Question

In fig., altitude \[AD\] and \[CE\] of \[\Delta ABC\] intersect each other at the point \[P\].
Show that:
A) \[\Delta AEP \sim \Delta CDP\]
B) \[\Delta ABD \sim \Delta CBE\]
C) \[\Delta AEP \sim \Delta ADB\]
D) \[\Delta PDC \sim \Delta BEC\]

Answer 1

Hint: We know that the altitudes of triangles form right angles.
We also know that; the vertically opposite angles are equal to each other.
Using these conditions and diagrams we can find the condition of similarity of the triangles.
For any two right-angle triangles, if one of the other two angles is equal then the third angle is also equal to each other. This condition is known as A-A-A similarity condition. Then, we can say that the triangles are similar.

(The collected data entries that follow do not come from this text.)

-- pv_equiv track=rewrite | github.com/samandalib/Coding-Challenges | Double Cola/Double Cola-Iterative as wanted.py | whoIsNext
-- ===== SOURCE A (Python) =====
-- def whoIsNext(names, r):
--     counter = r
--     while counter > 1:
--             names.append(names[0])
--             names.append(names[0])
--             counter -= 1
--             names.remove(names[0])
--     return names[0]
-- ===== SOURCE B (Python) =====
-- def whoIsNext(names, r):
--     n = len(names)
--     m = max(r, 1)
--     width = 1
--     while m > n * width:
--         m -= n * width
--         width *= 2
--     return names[(m - 1) // width]
-- ===== Notes on version B (the rewrite author's own statement) =====
-- stated objective: faster
-- what changed: B replaces A's per-serving queue simulation (pop one, append two copies, r-1 times) with closed-form round arithmetic: subtract the geometrically doubling round sizes n*2^i from r and index the original list by division, so the queue is never materialised.
import Mathlib
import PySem

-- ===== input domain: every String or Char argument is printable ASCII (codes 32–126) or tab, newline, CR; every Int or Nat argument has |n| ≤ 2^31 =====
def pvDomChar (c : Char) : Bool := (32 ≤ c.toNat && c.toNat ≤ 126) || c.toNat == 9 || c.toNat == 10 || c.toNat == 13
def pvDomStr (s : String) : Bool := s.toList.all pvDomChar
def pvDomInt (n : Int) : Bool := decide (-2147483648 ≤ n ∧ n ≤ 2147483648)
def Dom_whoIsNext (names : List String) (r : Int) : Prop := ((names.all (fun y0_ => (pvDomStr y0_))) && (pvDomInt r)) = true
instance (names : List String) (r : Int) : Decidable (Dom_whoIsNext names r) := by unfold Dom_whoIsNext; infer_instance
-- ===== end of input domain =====

-- B replaces A's per-serving queue simulation with closed-form round arithmetic (subtract
-- doubling round sizes, then index by division); equivalence is about the RETURN value only
-- (Python A mutates `names` in place, B does not).

-- ===== PORT A =====
-- the `while counter > 1` loop; state = names (the mutated list)
def whoIsNextGoA (names : List String) (counter : Int) : List String :=
  if _h : counter > 1 then
    match names with
    | [] => []  -- Python: names[0] raises IndexError here; Pre_ excludes empty names
    | x :: t =>
      -- names.append(names[0]); names.append(names[0]); names.remove(names[0])
      whoIsNextGoA ((PySem.List.remove? ((x :: t) ++ [x, x]) x).getD []) (counter - 1)
  else names
termination_by counter.toNat
decreasing_by omega

def whoIsNext (names : List String) (r : Int) : String :=
  -- return names[0]  (raises on empty list; Pre_ excludes it, so the default is never used)
  (PySem.List.pyGet? (whoIsNextGoA names r) 0).getD ""

-- ===== PORT B =====
-- the `while m > n * width` loop of Source B; the extra `1 ≤ n ∧ 1 ≤ width` conjunct is a pure
-- totality guard (Python B never terminates when n = 0; under Pre_ both bounds always hold)
def whoIsNextGoB (n m width : Int) : Int × Int :=
  if h : m > n * width ∧ 1 ≤ n ∧ 1 ≤ width then
    whoIsNextGoB n (m - n * width) (width * 2)
  else (m, width)
termination_by m.toNat
decreasing_by
  have h1 : (0:Int) < n * width := mul_pos (by omega) (by omega)
  omega

def whoIsNext_alt (names : List String) (r : Int) : String :=
  let n : Int := names.length
  let m : Int := max r 1
  let p := whoIsNextGoB n m 1
  -- return names[(m - 1) // width]  (in range under Pre_, so the default is never used)
  (PySem.List.pyGet? names (PySem.Int.floordiv (p.1 - 1) p.2)).getD ""

-- ===== PRECONDITION & SPEC =====
-- Pre_ excludes only the empty list, on which Python A raises IndexError (names[0]).
def Pre_whoIsNext (names : List String) (r : Int) : Prop := names ≠ []
instance (names : List String) (r : Int) : Decidable (Pre_whoIsNext names r) := by
  unfold Pre_whoIsNext; infer_instance
def pvWitness_whoIsNext : List String × Int := (["a", "b"], 5)

def Spec_whoIsNext (names : List String) (r : Int) (out : String) : Prop := out = whoIsNext_alt names r
instance (names : List String) (r : Int) (out : String) : Decidable (Spec_whoIsNext names r out) := by unfold Spec_whoIsNext; infer_instance

-- ===== CLAIM (what is proved, stated in full; the proofs are below) =====
def Claim_equal_whoIsNext : Prop := ∀ (names : List String) (r : Int), Dom_whoIsNext names r → Pre_whoIsNext names r → Spec_whoIsNext names r (whoIsNext names r)

-- ===== LEMMAS AND PROOFS =====

-- one serving: pop the front person, append two copies of them
def stepQ (L : List String) : List String :=
  match L with
  | [] => []
  | x :: t => t ++ [x, x]

-- each person doubled, in order
def dupQ (L : List String) : List String := L.flatMap (fun x => [x, x])

lemma stepQ_iter_nil (k : Nat) : stepQ^[k] ([] : List String) = [] := by
  induction k with
  | zero => rfl
  | succ k ih => rw [Function.iterate_succ_apply]; exact ih

lemma goA_nil (c : Int) : whoIsNextGoA [] c = [] := by
  rw [whoIsNextGoA.eq_def]; split <;> rfl

lemma goA_eq_iter (names : List String) (counter : Int) :
    whoIsNextGoA names counter = stepQ^[(counter - 1).toNat] names := by
  by_cases h : counter > 1
  · have hk : (counter - 1).toNat = (counter - 1 - 1).toNat + 1 := by omega
    cases names with
    | nil => rw [goA_nil, stepQ_iter_nil]
    | cons x t =>
        have hstep : whoIsNextGoA (x :: t) counter
            = whoIsNextGoA ((PySem.List.remove? ((x :: t) ++ [x, x]) x).getD []) (counter - 1) := by
          rw [whoIsNextGoA.eq_def, dif_pos h]
        have hrem : PySem.List.remove? ((x :: t) ++ [x, x]) x = some (t ++ [x, x]) := by
          simpa using PySem.List.remove?_cons_self (t ++ [x, x]) x
        rw [hstep, hrem]
        simp only [Option.getD_some]
        rw [goA_eq_iter (t ++ [x, x]) (counter - 1), hk, Function.iterate_succ_apply]
        rfl
  · rw [whoIsNextGoA.eq_def, dif_neg h]
    have : (counter - 1).toNat = 0 := by omega
    rw [this]; rfl
termination_by counter.toNat
decreasing_by all_goals omega

lemma dupQ_append (L M : List String) : dupQ (L ++ M) = dupQ L ++ dupQ M := by
  simp [dupQ]

lemma stepQ_iter_le (k : Nat) (L : List String) (hk : k ≤ L.length) :
    stepQ^[k] L = L.drop k ++ dupQ (L.take k) := by
  induction k with
  | zero => simp [dupQ]
  | succ k ih =>
      have hk' : k < L.length := by omega
      rw [Function.iterate_succ_apply', ih (by omega)]
      have hdrop : L.drop k = L[k] :: L.drop (k + 1) := List.drop_eq_getElem_cons hk'
      rw [hdrop]
      have : stepQ (L[k] :: (L.drop (k + 1) ++ dupQ (L.take k)))
          = (L.drop (k + 1) ++ dupQ (L.take k)) ++ [L[k], L[k]] := rfl
      rw [List.cons_append, this]
      have htake : L.take (k + 1) = L.take k ++ [L[k]] := by
        rw [List.take_succ]; simp [List.getElem?_eq_getElem hk']
      rw [htake, dupQ_append]
      simp [dupQ]

lemma stepQ_iter_len (L : List String) : stepQ^[L.length] L = dupQ L := by
  rw [stepQ_iter_le L.length L le_rfl]; simp

lemma dupQ_getElem? (L : List String) (j : Nat) : (dupQ L)[j]? = L[j / 2]? := by
  induction L generalizing j with
  | nil => simp [dupQ]
  | cons x t ih =>
      have hd : dupQ (x :: t) = x :: x :: dupQ t := rfl
      match j with
      | 0 => simp [hd]
      | 1 => simp [hd]
      | (j + 2) =>
          rw [hd]
          simp only [List.getElem?_cons_succ]
          rw [ih j]
          have : (j + 2) / 2 = j / 2 + 1 := by omega
          rw [this]
          simp

lemma goB_stop {n m width : Int} (h : ¬ (m > n * width ∧ 1 ≤ n ∧ 1 ≤ width)) :
    whoIsNextGoB n m width = (m, width) := by
  rw [whoIsNextGoB, dif_neg h]

lemma goB_step {n m width : Int} (h : m > n * width ∧ 1 ≤ n ∧ 1 ≤ width) :
    whoIsNextGoB n m width = whoIsNextGoB n (m - n * width) (width * 2) := by
  rw [whoIsNextGoB, dif_pos h]

-- invariants of the final state
lemma goB_inv (n m width : Int) (hn : 1 ≤ n) (hw : 1 ≤ width) (hm : 1 ≤ m) :
    1 ≤ (whoIsNextGoB n m width).1 ∧
    (whoIsNextGoB n m width).1 ≤ n * (whoIsNextGoB n m width).2 ∧
    width ≤ (whoIsNextGoB n m width).2 := by
  by_cases h : m > n * width ∧ 1 ≤ n ∧ 1 ≤ width
  · rw [goB_step h]
    have := goB_inv n (m - n * width) (width * 2) hn (by omega) (by omega)
    exact ⟨this.1, this.2.1, by omega⟩
  · rw [goB_stop h]
    have hng : ¬ (m > n * width) := fun hc => h ⟨hc, hn, hw⟩
    exact ⟨hm, by show m ≤ n * width; omega, le_rfl⟩
termination_by m.toNat
decreasing_by
  have h1 : (0:Int) < n * width := mul_pos (by omega) (by omega)
  omega

-- halving the list-length doubles the widths but keeps the m-sequence
lemma goB_double (n m w : Int) (hn : 1 ≤ n) (hw : 1 ≤ w) :
    whoIsNextGoB n m (w * 2)
      = ((whoIsNextGoB (n * 2) m w).1, (whoIsNextGoB (n * 2) m w).2 * 2) := by
  by_cases h : m > (n * 2) * w ∧ 1 ≤ n * 2 ∧ 1 ≤ w
  · have h' : m > n * (w * 2) ∧ 1 ≤ n ∧ 1 ≤ w * 2 := by
      refine ⟨by nlinarith [h.1], hn, by omega⟩
    rw [goB_step h, goB_step h']
    have harg : m - n * (w * 2) = m - (n * 2) * w := by ring_nf
    rw [harg]
    exact goB_double n (m - (n * 2) * w) (w * 2) hn (by omega)
  · have h' : ¬ (m > n * (w * 2) ∧ 1 ≤ n ∧ 1 ≤ w * 2) := by
      intro hc
      exact h ⟨by nlinarith [hc.1], by omega, hw⟩
    rw [goB_stop h, goB_stop h']
termination_by m.toNat
decreasing_by
  have h1 : (0:Int) < (n * 2) * w := mul_pos (by omega) (by omega)
  omega

-- the index B computes, as a Nat
def resIdx (n m : Int) : Nat :=
  (PySem.Int.floordiv ((whoIsNextGoB n m 1).1 - 1) (whoIsNextGoB n m 1).2).toNat

lemma resIdx_small (n m : Int) (h : m ≤ n) (hm : 1 ≤ m) : resIdx n m = (m - 1).toNat := by
  unfold resIdx
  have hs : whoIsNextGoB n m 1 = (m, 1) := goB_stop (by intro hc; omega)
  rw [hs]
  simp [PySem.Int.floordiv_eq_ediv_of_pos (by omega : (0:Int) < 1)]

lemma toNat_floordiv_double (a b : Int) (ha : 0 ≤ a) (hb : 1 ≤ b) :
    (PySem.Int.floordiv a (b * 2)).toNat = (PySem.Int.floordiv a b).toNat / 2 := by
  obtain ⟨a', rfl⟩ : ∃ a' : Nat, a = (a' : Int) := ⟨a.toNat, by omega⟩
  obtain ⟨b', rfl⟩ : ∃ b' : Nat, b = (b' : Int) := ⟨b.toNat, by omega⟩
  have hcast : (b' : Int) * 2 = ((b' * 2 : Nat) : Int) := by push_cast; ring
  rw [hcast, PySem.Int.floordiv_natCast, PySem.Int.floordiv_natCast,
      Int.toNat_natCast, Int.toNat_natCast, Nat.div_div_eq_div_mul]

lemma resIdx_big (n m : Int) (hn : 1 ≤ n) (h : n < m) :
    resIdx n m = resIdx (n * 2) (m - n) / 2 := by
  unfold resIdx
  rw [goB_step ⟨by omega, hn, le_rfl⟩, goB_double n (m - n * 1) 1 hn le_rfl]
  have harg : m - n * 1 = m - n := by ring
  rw [harg]
  set p := whoIsNextGoB (n * 2) (m - n) 1 with hp
  have hinv := goB_inv (n * 2) (m - n) 1 (by omega) le_rfl (by omega)
  rw [← hp] at hinv
  exact toNat_floordiv_double (p.1 - 1) p.2 (by omega) (by omega)

lemma dupQ_length (L : List String) : (dupQ L).length = 2 * L.length := by
  induction L with
  | nil => rfl
  | cons x t iht => simp [dupQ] at iht ⊢; omega

-- the heart of the proof: the head of the simulated queue after k servings is the
-- element of the original list at B's computed index for m = k + 1
lemma head_iter : ∀ (k : Nat) (L : List String), L ≠ [] →
    (stepQ^[k] L)[0]? = L[resIdx (L.length : Int) ((k : Int) + 1)]? := by
  intro k
  induction k using Nat.strong_induction_on with
  | _ k ih =>
    intro L hL
    have hlen : 1 ≤ L.length := List.length_pos_iff.mpr hL
    by_cases hk : k < L.length
    · -- still in the first round
      have hidx : resIdx (L.length : Int) ((k : Int) + 1) = k := by
        rw [resIdx_small _ _ (by push_cast; omega) (by omega)]
        omega
      rw [hidx, stepQ_iter_le k L (le_of_lt hk),
          List.getElem?_append_left (by simp; omega), List.getElem?_drop]
      simp
    · -- peel off one full round: stepQ^[len] L = dupQ L
      have hk' : L.length ≤ k := by omega
      have hsplit : stepQ^[k] L = stepQ^[k - L.length] (dupQ L) := by
        conv_lhs => rw [show k = (k - L.length) + L.length by omega]
        rw [Function.iterate_add_apply, stepQ_iter_len]
      have hdnil : dupQ L ≠ [] := by
        cases L with
        | nil => exact absurd rfl hL
        | cons x t => simp [dupQ]
      have hlt : k - L.length < k := by omega
      have hih := ih (k - L.length) hlt (dupQ L) hdnil
      rw [hsplit, hih, dupQ_getElem?, dupQ_length]
      congr 1
      have hbig : resIdx (L.length : Int) ((k : Int) + 1)
          = resIdx ((L.length : Int) * 2) ((k : Int) + 1 - (L.length : Int)) / 2 := by
        apply resIdx_big _ _ (by exact_mod_cast hlen)
        have : (L.length : Int) ≤ (k : Int) := by exact_mod_cast hk'
        omega
      rw [hbig]
      congr 2
      · push_cast; ring
      · have : ((k - L.length : Nat) : Int) + 1 = (k : Int) + 1 - (L.length : Int) := by
          omega
        rw [this]

-- the loop count of A and the clamped m of B match: (r-1).toNat + 1 = max r 1
lemma count_eq (r : Int) : ((r - 1).toNat : Int) + 1 = max r 1 := by omega

-- ===== VERDICT (by name: the statement is the Claim_ definition above) =====
theorem whoIsNext_spec : Claim_equal_whoIsNext := by
  intro names r _hDom hPre
  unfold Spec_whoIsNext
  have hB : whoIsNext_alt names r
      = (PySem.List.pyGet? names
          (PySem.Int.floordiv ((whoIsNextGoB (names.length : Int) (max r 1) 1).1 - 1)
            (whoIsNextGoB (names.length : Int) (max r 1) 1).2)).getD "" := rfl
  have hA : whoIsNext names r = ((stepQ^[(r - 1).toNat] names)[0]?).getD "" := by
    unfold whoIsNext
    rw [goA_eq_iter, PySem.List.pyGet?_zero]
  rw [hA, hB]
  have hlen : 1 ≤ names.length := List.length_pos_iff.mpr hPre
  have hhead := head_iter (r - 1).toNat names hPre
  rw [count_eq] at hhead
  set p := whoIsNextGoB (names.length : Int) (max r 1) 1 with hp
  have hinv := goB_inv (names.length : Int) (max r 1) 1 (by exact_mod_cast hlen) le_rfl (by omega)
  rw [← hp] at hinv
  obtain ⟨hm1, _, hw1⟩ := hinv
  have hnn : 0 ≤ PySem.Int.floordiv (p.1 - 1) p.2 := by
    rw [PySem.Int.floordiv_eq_ediv_of_pos (by omega : (0:Int) < p.2)]
    exact Int.ediv_nonneg (by omega) (by omega)
  have hg := PySem.List.pyGet?_of_nonneg (xs := names) hnn
  rw [hg, hhead]
  rfl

Complete step-by-step answer:
It is given that; \[AD\] and \[CE\] are the altitudes of \[\Delta ABC\] intersect each other at the point \[P\]
We have to show that,
\[\Delta AEP \sim \Delta CDP\]
\[\Delta ABD \sim \Delta CBE\]
\[\Delta AEP \sim \Delta ADB\]
\[\Delta PDC \sim \Delta BEC\]
To prove: \[\Delta AEP \sim \Delta CDP\]
Since, \[AD\] and \[CE\] are the altitudes of \[\Delta ABC\].
\[\angle AEP = \angle CDP\], as each angle is \[{90^ \circ }\].
In \[\Delta AEP\] and \[\Delta CDP\]
\[\angle AEP = \angle CDP\]
\[\angle APE = \angle CPD\] as they are vertically opposite angles.
So, by A-A-A similarity \[\Delta AEP \sim \Delta CDP\].
To prove: \[\Delta ABD \sim \Delta CBE\]
Since, \[AD\] and \[CE\] are the altitudes of \[\Delta ABC\].
\[\angle ADB = \angle CEB\], as each angle is \[{90^ \circ }\].
In \[\Delta ABD\] and \[\Delta CBE\]
\[\angle ADB = \angle CEB\]
\[\angle ABD = \angle CBE\] as they are common angles.
So, by A-A-A similarity \[\Delta ABD \sim \Delta CBE\].
To prove: \[\Delta AEP \sim \Delta ADB\]
Since, \[AD\] and \[CE\] are the altitudes of \[\Delta ABC\].
\[\angle AEP = \angle ADB\], as each angle is \[{90^ \circ }\].
In \[\Delta ABD\] and \[\Delta CBE\]
\[\angle AEP = \angle ADB\]
\[\angle PAE = \angle DAB\] as they are common angles.
So, by A-A-A similarity \[\Delta AEP \sim \Delta ADB\].
To prove: \[\Delta PDC \sim \Delta BEC\]
Since, \[AD\] and \[CE\] are the altitudes of \[\Delta ABC\].
\[\angle CEB = \angle CDP\], as each angle is \[{90^ \circ }\].
In \[\Delta ABD\] and \[\Delta CBE\]
\[\angle CEB = \angle CDP\]
\[\angle BCE = \angle PCD\] as they are common angles.
So, by A-A-A similarity \[\Delta PDC \sim \Delta BEC\].
Hence,
\[\Delta AEP \sim \Delta CDP\]
\[\Delta ABD \sim \Delta CBE\]
\[\Delta AEP \sim \Delta ADB\]
\[\Delta PDC \sim \Delta BEC\]

Note: If the three angles of any triangle are equal to the respective angles of another triangle, then the triangles are called similar triangles.
The altitude (also known as the height) of a triangle is perpendicular to the base.
When two lines intersect each other, then the opposite angles formed due to intersection are called vertical angles or vertically opposite angles. A pair of vertically opposite angles are always equal to each other.